Module 19: Network and Pathway Analyses of Omics Data
Instructors: Alison Motsinger-Reif and Ali Shojaie
Networks represent the interactions among components of biological systems. In the context of high dimensional omics data, relevant networks include gene regulatory networks, protein-protein interaction networks, and metabolic networks. These networks provide a window into biological systems as well as complex diseases, and can be used to understand how biological functions are implemented and how homeostasis is maintained. On the other hand, pathway-based analyses can be used to leverage biological knowledge available from literature, gene ontologies or previous experiments in order to identify the pathways associated with disease or an outcome of interest. In this module, various statistical learning methods for reconstruction and analysis of networks from omics data are discussed, as well as methods of pathway enrichment analysis. Particular attention will be paid to omics datasets with a large number of variables, e.g. genes, and a small number of samples, e.g. patients. The techniques discussed will be demonstrated in R. This course assumes a previous course in regression, previous exposure to the material covered in Module 16, and familiarity with R or other command line programming languages.
Module 20: Animal Genetic Data Analysis
Instructors: Mike Goddard and Michel Georges
Topics include theory of linkage disequilibrium and mapping, population and family-based association techniques for discrete and continuous traits, methods for detecting and accounting for population structure, multiple testing issues, and genotyping strategies.
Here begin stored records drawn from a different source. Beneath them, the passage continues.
-- pv_equiv track=rewrite | github.com/Harikrish-89/AlgorithmsPython | arrays/longest_even_odd.py | longest_even_odd
-- ===== SOURCE A (Python) =====
-- def longest_even_odd(arr):
--     curr_len = 1
--     res = 1
--     for idx in range(0,len(arr)-1):
--         if arr[idx]%2==0 and arr[idx+1]%2 == 0:
--             res = max(res, curr_len)
--             curr_len = 1
--         else:
--             curr_len += 1
--     return max(res, curr_len)
-- ===== SOURCE B (Python) =====
-- def longest_even_odd(arr):
--     n = len(arr)
--     breaks = [i for i in range(n - 1) if arr[i] % 2 == 0 and arr[i + 1] % 2 == 0]
--     boundaries = [-1] + breaks + [n - 1]
--     best = 1
--     for x, y in zip(boundaries, boundaries[1:]):
--         best = max(best, y - x)
--     return best
-- ===== Notes on version B (the rewrite author's own statement) =====
-- stated objective: alternative
-- what changed: Replaces the online running-counter scan by a two-phase decomposition: collect the break positions (two consecutive evens), then take the maximum difference of consecutive boundaries formed by sentinel -1, the breaks, and sentinel n-1.
import Mathlib
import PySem

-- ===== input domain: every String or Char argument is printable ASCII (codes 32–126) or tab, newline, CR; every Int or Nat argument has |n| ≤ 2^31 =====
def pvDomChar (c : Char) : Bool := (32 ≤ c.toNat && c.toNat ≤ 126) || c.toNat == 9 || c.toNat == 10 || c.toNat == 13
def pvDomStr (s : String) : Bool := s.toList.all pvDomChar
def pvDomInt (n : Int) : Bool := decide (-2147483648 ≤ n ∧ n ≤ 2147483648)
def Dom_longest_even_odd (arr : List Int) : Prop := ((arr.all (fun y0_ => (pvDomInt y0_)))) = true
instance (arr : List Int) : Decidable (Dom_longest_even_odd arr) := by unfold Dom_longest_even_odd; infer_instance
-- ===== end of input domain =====

-- B computes the same value by a two-phase decomposition (break positions, then max boundary difference)
-- instead of A's running counter; same O(n) cost (objective: alternative).

-- ===== PORT A =====
def longest_even_odd (arr : List Int) : Int :=
  let st := (PySem.List.pyRange 0 ((arr.length : Int) - 1) 1).foldl
    (fun (st : Int × Int) idx =>
      if PySem.Int.mod (PySem.List.pyGetD arr idx 0) 2 = 0 ∧
         PySem.Int.mod (PySem.List.pyGetD arr (idx + 1) 0) 2 = 0 then
        (1, max st.2 st.1)        -- curr_len = 1, res = max res curr_len
      else (st.1 + 1, st.2)) (1, 1)
  max st.2 st.1

-- ===== PORT B =====
def longest_even_odd_alt (arr : List Int) : Int :=
  let n : Int := arr.length
  let breaks := (PySem.List.pyRange 0 (n - 1) 1).filter
    (fun i => decide (PySem.Int.mod (PySem.List.pyGetD arr i 0) 2 = 0 ∧
                      PySem.Int.mod (PySem.List.pyGetD arr (i + 1) 0) 2 = 0))
  let boundaries := [-1] ++ breaks ++ [n - 1]
  (boundaries.zip (PySem.List.slice boundaries (some 1) none)).foldl
    (fun best xy => max best (xy.2 - xy.1)) 1

-- ===== PRECONDITION & SPEC =====
def Spec_longest_even_odd (arr : List Int) (out : Int) : Prop := out = longest_even_odd_alt arr
instance (arr : List Int) (out : Int) : Decidable (Spec_longest_even_odd arr out) := by unfold Spec_longest_even_odd; infer_instance

-- ===== CLAIM (what is proved, stated in full; the proofs are below) =====
def Claim_equal_longest_even_odd : Prop := ∀ (arr : List Int), Dom_longest_even_odd arr → Spec_longest_even_odd arr (longest_even_odd arr)

-- ===== LEMMAS AND PROOFS =====

/-- A's loop body, for an arbitrary break test `P`. -/
def pvStep (P : Int → Bool) (st : Int × Int) (i : Int) : Int × Int :=
  if P i then (1, max st.2 st.1) else (st.1 + 1, st.2)

/-- B's second loop: max of consecutive differences, folded over zip with the tail. -/
def pvPairs (r : Int) (bs : List Int) : Int :=
  (bs.zip bs.tail).foldl (fun best xy => max best (xy.2 - xy.1)) r

lemma pvPairs_cons_cons (r x y : Int) (t : List Int) :
    pvPairs r (x :: y :: t) = pvPairs (max r (y - x)) (y :: t) := by
  simp [pvPairs, List.zip]

lemma pvPairs_pair (r x y : Int) : pvPairs r [x, y] = max r (y - x) := by
  simp [pvPairs, List.zip]

/-- The key invariant: A's fold over a consecutive index range, started with
    curr_len = a - prev, equals the max boundary difference of prev :: breaks ++ [end]. -/
lemma pvMain (P : Int → Bool) (k : Nat) :
    ∀ (a prev r : Int),
      (let st := (PySem.List.pyRange a (a + k) 1).foldl (pvStep P) (a - prev, r)
       max st.2 st.1)
      = pvPairs r (prev :: (PySem.List.pyRange a (a + k) 1).filter P ++ [a + k]) := by
  induction k with
  | zero =>
    intro a prev r
    simp [PySem.List.pyRange_one_eq_nil (le_refl a), pvPairs_pair]
  | succ k ih =>
    intro a prev r
    have hcons : PySem.List.pyRange a (a + (k + 1 : Nat)) 1
        = a :: PySem.List.pyRange (a + 1) (a + (k + 1 : Nat)) 1 :=
      PySem.List.pyRange_one_cons (by push_cast; omega)
    have hend : a + ((k : Int) + 1) = (a + 1) + k := by ring
    by_cases h : P a
    · have := ih (a + 1) a (max r (a - prev))
      simp only [hcons, List.foldl_cons, List.filter_cons, h, if_pos]
      rw [show pvStep P (a - prev, r) a = ((a + 1) - (a : Int), max r (a - prev)) by
        simp [pvStep, h]]
      push_cast
      rw [hend, this]
      simp only [List.cons_append, pvPairs_cons_cons]
    · have := ih (a + 1) prev r
      simp only [hcons, List.foldl_cons, List.filter_cons, h]
      rw [show pvStep P (a - prev, r) a = ((a + 1) - prev, r) by
        simp [pvStep, h]; ring]
      push_cast
      rw [hend, this]

-- ===== VERDICT (by name: the statement is the Claim_ definition above) =====
theorem longest_even_odd_spec : Claim_equal_longest_even_odd := by
  intro arr _
  unfold Spec_longest_even_odd longest_even_odd longest_even_odd_alt
  rcases arr with _ | ⟨x, xs⟩
  · decide
  · set arr := x :: xs with harr
    set P : Int → Bool := fun i =>
      decide (PySem.Int.mod (PySem.List.pyGetD arr i 0) 2 = 0 ∧
              PySem.Int.mod (PySem.List.pyGetD arr (i + 1) 0) 2 = 0) with hP
    have hstep : (fun (st : Int × Int) idx =>
        if PySem.Int.mod (PySem.List.pyGetD arr idx 0) 2 = 0 ∧
           PySem.Int.mod (PySem.List.pyGetD arr (idx + 1) 0) 2 = 0 then
          ((1 : Int), max st.2 st.1)
        else (st.1 + 1, st.2)) = pvStep P := by
      funext st i
      simp [pvStep, hP]
    have hn : ((arr.length : Int) - 1) = 0 + ((arr.length - 1 : Nat) : Int) := by
      have : 1 ≤ arr.length := by simp [harr]
      push_cast [this]; omega
    have hmain := pvMain P (arr.length - 1) 0 (-1) 1
    simp only [pvPairs, List.cons_append, List.tail_cons,
      show (0 : Int) - (-1) = (1 : Int) from by ring] at hmain
    simp only [PySem.List.slice_from_one, List.cons_append, List.tail_cons]
    rw [hstep, hn]
    exact hmain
Genomic Prediction.
Module 21: Statistical Genetics for Forensic Science
Instructor: Bruce Weir
Although the use of genetic profiles is now routine, there are still issues for which care must be taken when attaching statistics to matching profiles. These include the effects of relatives and population structure, the use of lineage markers and the interpretation of mixtures. An introductory account will be given of the use of likelihood ratios, familial searching, the “birthday problem” and Y-STR profiles. A discussion of the use of peak heights and allelic dropout will be given.
Module 22: Beginning Scripting for Biologists
Instructor: Dahlia Nielsen, Christopher Smith, Stephanie Gogarten
This course is designed for people with little or no previous programming experience. Topics include introduction to the unix (linux) command line environment, basic programming logic, and the essentials of the python scripting language. Examples of tasks that are covered include reading data from an input source, performing queries and mathematical manipulations on these data, and writing results to output files. The course is taught using a number of hands-on exercises. Users require a laptop and will use it in all sessions.